Your task >>
The data below holds a line containing "rw [show (4" and a line containing "2) pvBase).flatten by"; please quote exactly those two lines and every line between them, and nothing else.

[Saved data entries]
---
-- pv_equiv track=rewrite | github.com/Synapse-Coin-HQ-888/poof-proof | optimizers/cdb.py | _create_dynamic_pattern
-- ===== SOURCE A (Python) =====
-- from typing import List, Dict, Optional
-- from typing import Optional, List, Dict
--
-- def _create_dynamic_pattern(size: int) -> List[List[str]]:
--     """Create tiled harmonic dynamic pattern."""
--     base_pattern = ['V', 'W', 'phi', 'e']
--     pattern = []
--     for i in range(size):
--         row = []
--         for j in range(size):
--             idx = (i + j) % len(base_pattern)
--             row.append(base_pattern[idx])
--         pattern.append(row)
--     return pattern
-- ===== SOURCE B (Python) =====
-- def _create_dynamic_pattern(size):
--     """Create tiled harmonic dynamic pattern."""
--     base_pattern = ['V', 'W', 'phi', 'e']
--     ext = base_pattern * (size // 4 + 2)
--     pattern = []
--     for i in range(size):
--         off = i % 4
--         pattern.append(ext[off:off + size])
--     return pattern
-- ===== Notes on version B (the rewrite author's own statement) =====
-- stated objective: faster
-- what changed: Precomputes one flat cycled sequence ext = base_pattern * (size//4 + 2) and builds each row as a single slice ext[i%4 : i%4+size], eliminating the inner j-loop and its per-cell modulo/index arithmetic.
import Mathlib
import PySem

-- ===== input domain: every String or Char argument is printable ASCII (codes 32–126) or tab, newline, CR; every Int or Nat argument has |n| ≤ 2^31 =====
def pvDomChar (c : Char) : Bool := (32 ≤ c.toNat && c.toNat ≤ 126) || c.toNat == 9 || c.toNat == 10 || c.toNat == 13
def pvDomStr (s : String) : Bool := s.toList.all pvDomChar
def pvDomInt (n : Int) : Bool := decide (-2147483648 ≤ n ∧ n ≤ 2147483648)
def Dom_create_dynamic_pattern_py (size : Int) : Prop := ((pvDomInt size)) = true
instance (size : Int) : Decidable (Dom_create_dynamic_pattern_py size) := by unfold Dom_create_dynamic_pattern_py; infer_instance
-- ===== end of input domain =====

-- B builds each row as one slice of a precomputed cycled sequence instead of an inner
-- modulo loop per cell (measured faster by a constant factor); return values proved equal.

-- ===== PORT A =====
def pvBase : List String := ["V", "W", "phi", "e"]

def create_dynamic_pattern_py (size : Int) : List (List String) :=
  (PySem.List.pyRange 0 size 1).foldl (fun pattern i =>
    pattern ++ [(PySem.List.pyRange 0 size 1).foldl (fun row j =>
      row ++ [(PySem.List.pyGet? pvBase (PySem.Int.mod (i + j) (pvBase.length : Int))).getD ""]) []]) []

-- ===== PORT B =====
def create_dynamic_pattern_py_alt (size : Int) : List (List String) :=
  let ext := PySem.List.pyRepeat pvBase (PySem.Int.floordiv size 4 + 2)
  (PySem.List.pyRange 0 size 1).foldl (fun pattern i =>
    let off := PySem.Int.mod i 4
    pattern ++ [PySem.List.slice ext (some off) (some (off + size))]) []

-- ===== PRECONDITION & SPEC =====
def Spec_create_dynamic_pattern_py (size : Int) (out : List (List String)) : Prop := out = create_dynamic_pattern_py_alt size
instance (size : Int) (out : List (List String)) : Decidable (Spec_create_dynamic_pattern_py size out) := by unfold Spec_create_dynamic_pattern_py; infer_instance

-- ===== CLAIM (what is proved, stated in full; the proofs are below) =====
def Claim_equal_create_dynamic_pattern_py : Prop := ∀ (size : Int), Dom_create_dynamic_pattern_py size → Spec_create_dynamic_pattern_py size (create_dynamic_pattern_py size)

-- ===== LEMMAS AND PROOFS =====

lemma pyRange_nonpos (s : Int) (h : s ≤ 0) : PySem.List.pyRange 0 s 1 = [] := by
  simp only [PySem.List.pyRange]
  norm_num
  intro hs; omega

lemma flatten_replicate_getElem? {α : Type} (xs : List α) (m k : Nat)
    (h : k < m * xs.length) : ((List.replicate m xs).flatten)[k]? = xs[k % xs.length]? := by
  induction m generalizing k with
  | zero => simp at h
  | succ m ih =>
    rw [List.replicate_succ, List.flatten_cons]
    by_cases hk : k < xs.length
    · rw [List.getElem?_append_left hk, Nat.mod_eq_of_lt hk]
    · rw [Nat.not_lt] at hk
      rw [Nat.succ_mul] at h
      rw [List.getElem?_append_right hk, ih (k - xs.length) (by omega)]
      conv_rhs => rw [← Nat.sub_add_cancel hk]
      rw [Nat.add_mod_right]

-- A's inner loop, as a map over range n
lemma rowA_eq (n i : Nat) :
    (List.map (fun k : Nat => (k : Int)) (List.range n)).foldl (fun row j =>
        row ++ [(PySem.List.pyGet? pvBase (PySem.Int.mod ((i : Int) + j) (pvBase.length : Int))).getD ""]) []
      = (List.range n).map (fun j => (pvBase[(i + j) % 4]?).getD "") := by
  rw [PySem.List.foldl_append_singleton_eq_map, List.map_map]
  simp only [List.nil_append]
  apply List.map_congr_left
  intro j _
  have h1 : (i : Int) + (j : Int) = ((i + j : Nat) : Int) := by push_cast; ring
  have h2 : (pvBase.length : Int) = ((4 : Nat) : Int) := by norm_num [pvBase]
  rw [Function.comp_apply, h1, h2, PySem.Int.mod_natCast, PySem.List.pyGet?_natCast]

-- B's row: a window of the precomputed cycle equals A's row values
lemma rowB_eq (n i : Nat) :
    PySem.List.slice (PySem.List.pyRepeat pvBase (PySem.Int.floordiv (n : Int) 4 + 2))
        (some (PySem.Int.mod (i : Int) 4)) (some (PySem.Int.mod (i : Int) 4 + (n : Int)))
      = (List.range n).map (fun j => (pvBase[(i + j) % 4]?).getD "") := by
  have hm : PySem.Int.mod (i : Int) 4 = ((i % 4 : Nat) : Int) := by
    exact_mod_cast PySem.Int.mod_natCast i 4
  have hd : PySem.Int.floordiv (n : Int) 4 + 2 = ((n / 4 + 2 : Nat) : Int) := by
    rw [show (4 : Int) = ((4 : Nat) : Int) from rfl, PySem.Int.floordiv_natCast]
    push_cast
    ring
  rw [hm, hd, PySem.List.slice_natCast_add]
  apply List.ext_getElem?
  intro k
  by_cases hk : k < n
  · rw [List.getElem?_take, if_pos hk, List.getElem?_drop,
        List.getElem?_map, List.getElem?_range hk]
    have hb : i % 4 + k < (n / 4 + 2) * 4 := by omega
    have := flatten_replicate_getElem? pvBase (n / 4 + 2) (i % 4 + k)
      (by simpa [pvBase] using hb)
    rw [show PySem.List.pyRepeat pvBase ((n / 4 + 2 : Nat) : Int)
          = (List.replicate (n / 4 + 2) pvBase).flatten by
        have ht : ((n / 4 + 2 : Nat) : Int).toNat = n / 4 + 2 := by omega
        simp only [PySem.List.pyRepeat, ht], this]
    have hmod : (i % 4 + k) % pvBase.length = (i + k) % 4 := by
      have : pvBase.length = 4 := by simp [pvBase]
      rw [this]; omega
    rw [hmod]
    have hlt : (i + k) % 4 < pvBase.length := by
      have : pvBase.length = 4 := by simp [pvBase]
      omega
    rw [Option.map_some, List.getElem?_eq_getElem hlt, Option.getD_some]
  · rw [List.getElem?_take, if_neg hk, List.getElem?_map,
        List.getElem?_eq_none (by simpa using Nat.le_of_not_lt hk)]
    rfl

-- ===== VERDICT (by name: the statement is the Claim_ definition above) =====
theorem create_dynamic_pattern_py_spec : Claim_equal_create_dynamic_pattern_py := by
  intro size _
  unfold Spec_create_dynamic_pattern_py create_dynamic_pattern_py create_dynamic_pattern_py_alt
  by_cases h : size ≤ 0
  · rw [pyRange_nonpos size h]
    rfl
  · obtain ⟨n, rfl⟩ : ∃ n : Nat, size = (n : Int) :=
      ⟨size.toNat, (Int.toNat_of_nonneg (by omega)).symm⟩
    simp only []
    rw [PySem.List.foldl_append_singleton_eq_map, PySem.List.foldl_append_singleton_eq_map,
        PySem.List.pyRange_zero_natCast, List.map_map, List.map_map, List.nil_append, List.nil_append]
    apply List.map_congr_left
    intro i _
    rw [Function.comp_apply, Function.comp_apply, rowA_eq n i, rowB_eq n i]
---
Answer for this exercise >>
    rw [show (4 : Int) = ((4 : Nat) : Int) from rfl, PySem.Int.floordiv_natCast]
    push_cast
    ring
  rw [hm, hd, PySem.List.slice_natCast_add]
  apply List.ext_getElem?
  intro k
  by_cases hk : k < n
  · rw [List.getElem?_take, if_pos hk, List.getElem?_drop,
        List.getElem?_map, List.getElem?_range hk]
    have hb : i % 4 + k < (n / 4 + 2) * 4 := by omega
    have := flatten_replicate_getElem? pvBase (n / 4 + 2) (i % 4 + k)
      (by simpa [pvBase] using hb)
    rw [show PySem.List.pyRepeat pvBase ((n / 4 + 2 : Nat) : Int)
          = (List.replicate (n / 4 + 2) pvBase).flatten by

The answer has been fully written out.